-- the contribution sum collapses to the convolution for k in range
theorem contrib_sum (a b : List Int) (n : Int) (k : Nat) (hk : k < (n + 1).toNat) :
    ∑ i ∈ Finset.range (min ((a.length : Int)) (n + 1)).toNat, pvContrib a b n i k
      = pvConv a b k := by
  set N : Nat := (n + 1).toNat with hN
  set M : Nat := (min ((a.length : Int)) (n + 1)).toNat with hM
  have hMN : M ≤ N := by rw [hM, hN]; omega
  have hkN : k + 1 ≤ N := hk
  -- the common pointwise term
  have step1 : ∀ i ∈ Finset.range M, pvContrib a b n i k
      = (if i < a.length ∧ i ≤ k ∧ k - i < b.length then a.getD i 0 * b.getD (k - i) 0 else 0) := by
    intro i hi
    simp only [Finset.mem_range] at hi
    have hia : i < a.length := by rw [hM] at hi; omega
    unfold pvContrib
    by_cases h1 : i ≤ k ∧ k - i < (min ((b.length : Int)) (n + 1 - (i : Int))).toNat
    · rw [if_pos h1, if_pos ⟨hia, h1.1, by rw [hM] at hi; omega⟩]
    · rw [if_neg h1, if_neg (by rw [hM] at hi; omega)]
  rw [Finset.sum_congr rfl step1]
  have step2 : ∑ i ∈ Finset.range M,
      (if i < a.length ∧ i ≤ k ∧ k - i < b.length then a.getD i 0 * b.getD (k - i) 0 else 0)
      = ∑ i ∈ Finset.range N,
      (if i < a.length ∧ i ≤ k ∧ k - i < b.length then a.getD i 0 * b.getD (k - i) 0 else 0) := by
    apply Finset.sum_subset (by intro x hx; simp only [Finset.mem_range] at *; omega)
    intro i hiN hiM
    simp only [Finset.mem_range] at hiN hiM
    rw [if_neg]
    rintro ⟨h1, h2, -⟩
    rw [hM] at hiM; rw [hN] at hiN
    omega
  rw [step2]
  have step3 : ∑ i ∈ Finset.range (k + 1),
      (if i < a.length ∧ i ≤ k ∧ k - i < b.length then a.getD i 0 * b.getD (k - i) 0 else 0)
      = ∑ i ∈ Finset.range N,
      (if i < a.length ∧ i ≤ k ∧ k - i < b.length then a.getD i 0 * b.getD (k - i) 0 else 0) := by
    apply Finset.sum_subset (by intro x hx; simp only [Finset.mem_range] at *; omega)
    intro i hiN hik
    simp only [Finset.mem_range] at hiN hik
    rw [if_neg]; rintro ⟨-, h2, -⟩; omega
  rw [← step3, pvConv]
  apply Finset.sum_congr rfl
  intro i hi
  simp only [Finset.mem_range] at hi
  split_ifs with h
  · rfl
  · by_cases ha : i < a.length
    · have hb : b.length ≤ k - i := by
        by_contra hb
        exact h ⟨ha, by omega, by omega⟩
      rw [List.getD_eq_default _ _ hb, mul_zero]
    · rw [List.getD_eq_default _ _ (by omega), zero_mul]

theorem a_length (a b : List Int) (n : Int) :
    (poly_mul_trunc a b n).length = (n + 1).toNat := by
  rw [a_eq_nat, outer_length, List.length_replicate]

theorem a_getD (a b : List Int) (n : Int) (k : Nat) (hk : k < (n + 1).toNat) :
    (poly_mul_trunc a b n).getD k 0 = pvConv a b k := by
  rw [a_eq_nat, outer_getD a b n _ (by omega) _ (by simp) k hk]
  rw [List.getD_eq_getElem?_getD]
  simp only [List.getElem?_replicate]
  rw [if_pos hk]
  simp only [Option.getD_some, zero_add]
  exact contrib_sum a b n k hk

-- ===== VERDICT (by name: the statement is the Claim_ definition above) =====
theorem poly_mul_trunc_spec : Claim_equal_poly_mul_trunc := by
  intro a b n _
  unfold Spec_poly_mul_trunc
  rw [alt_eq_map]
  apply List.ext_getElem
  · simp [a_length]
  · intro k h1 h2
    have hk : k < (n + 1).toNat := by simpa [a_length] using h1
    have := a_getD a b n k hk
    rw [List.getD_eq_getElem _ _ h1] at this
    simp [this]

> EXERCISE OBJECTIVE
Start at the first line of the material. Reproduce every line exactly, ending with the line that holds "simp only [Finset.mem_range] at hiN hik".

> EXPECTED ANSWER
-- the contribution sum collapses to the convolution for k in range
theorem contrib_sum (a b : List Int) (n : Int) (k : Nat) (hk : k < (n + 1).toNat) :
    ∑ i ∈ Finset.range (min ((a.length : Int)) (n + 1)).toNat, pvContrib a b n i k
      = pvConv a b k := by
  set N : Nat := (n + 1).toNat with hN
  set M : Nat := (min ((a.length : Int)) (n + 1)).toNat with hM
  have hMN : M ≤ N := by rw [hM, hN]; omega
  have hkN : k + 1 ≤ N := hk
  -- the common pointwise term
  have step1 : ∀ i ∈ Finset.range M, pvContrib a b n i k
      = (if i < a.length ∧ i ≤ k ∧ k - i < b.length then a.getD i 0 * b.getD (k - i) 0 else 0) := by
    intro i hi
    simp only [Finset.mem_range] at hi
    have hia : i < a.length := by rw [hM] at hi; omega
    unfold pvContrib
    by_cases h1 : i ≤ k ∧ k - i < (min ((b.length : Int)) (n + 1 - (i : Int))).toNat
    · rw [if_pos h1, if_pos ⟨hia, h1.1, by rw [hM] at hi; omega⟩]
    · rw [if_neg h1, if_neg (by rw [hM] at hi; omega)]
  rw [Finset.sum_congr rfl step1]
  have step2 : ∑ i ∈ Finset.range M,
      (if i < a.length ∧ i ≤ k ∧ k - i < b.length then a.getD i 0 * b.getD (k - i) 0 else 0)
      = ∑ i ∈ Finset.range N,
      (if i < a.length ∧ i ≤ k ∧ k - i < b.length then a.getD i 0 * b.getD (k - i) 0 else 0) := by
    apply Finset.sum_subset (by intro x hx; simp only [Finset.mem_range] at *; omega)
    intro i hiN hiM
    simp only [Finset.mem_range] at hiN hiM
    rw [if_neg]
    rintro ⟨h1, h2, -⟩
    rw [hM] at hiM; rw [hN] at hiN
    omega
  rw [step2]
  have step3 : ∑ i ∈ Finset.range (k + 1),
      (if i < a.length ∧ i ≤ k ∧ k - i < b.length then a.getD i 0 * b.getD (k - i) 0 else 0)
      = ∑ i ∈ Finset.range N,
      (if i < a.length ∧ i ≤ k ∧ k - i < b.length then a.getD i 0 * b.getD (k - i) 0 else 0) := by
    apply Finset.sum_subset (by intro x hx; simp only [Finset.mem_range] at *; omega)
    intro i hiN hik
    simp only [Finset.mem_range] at hiN hik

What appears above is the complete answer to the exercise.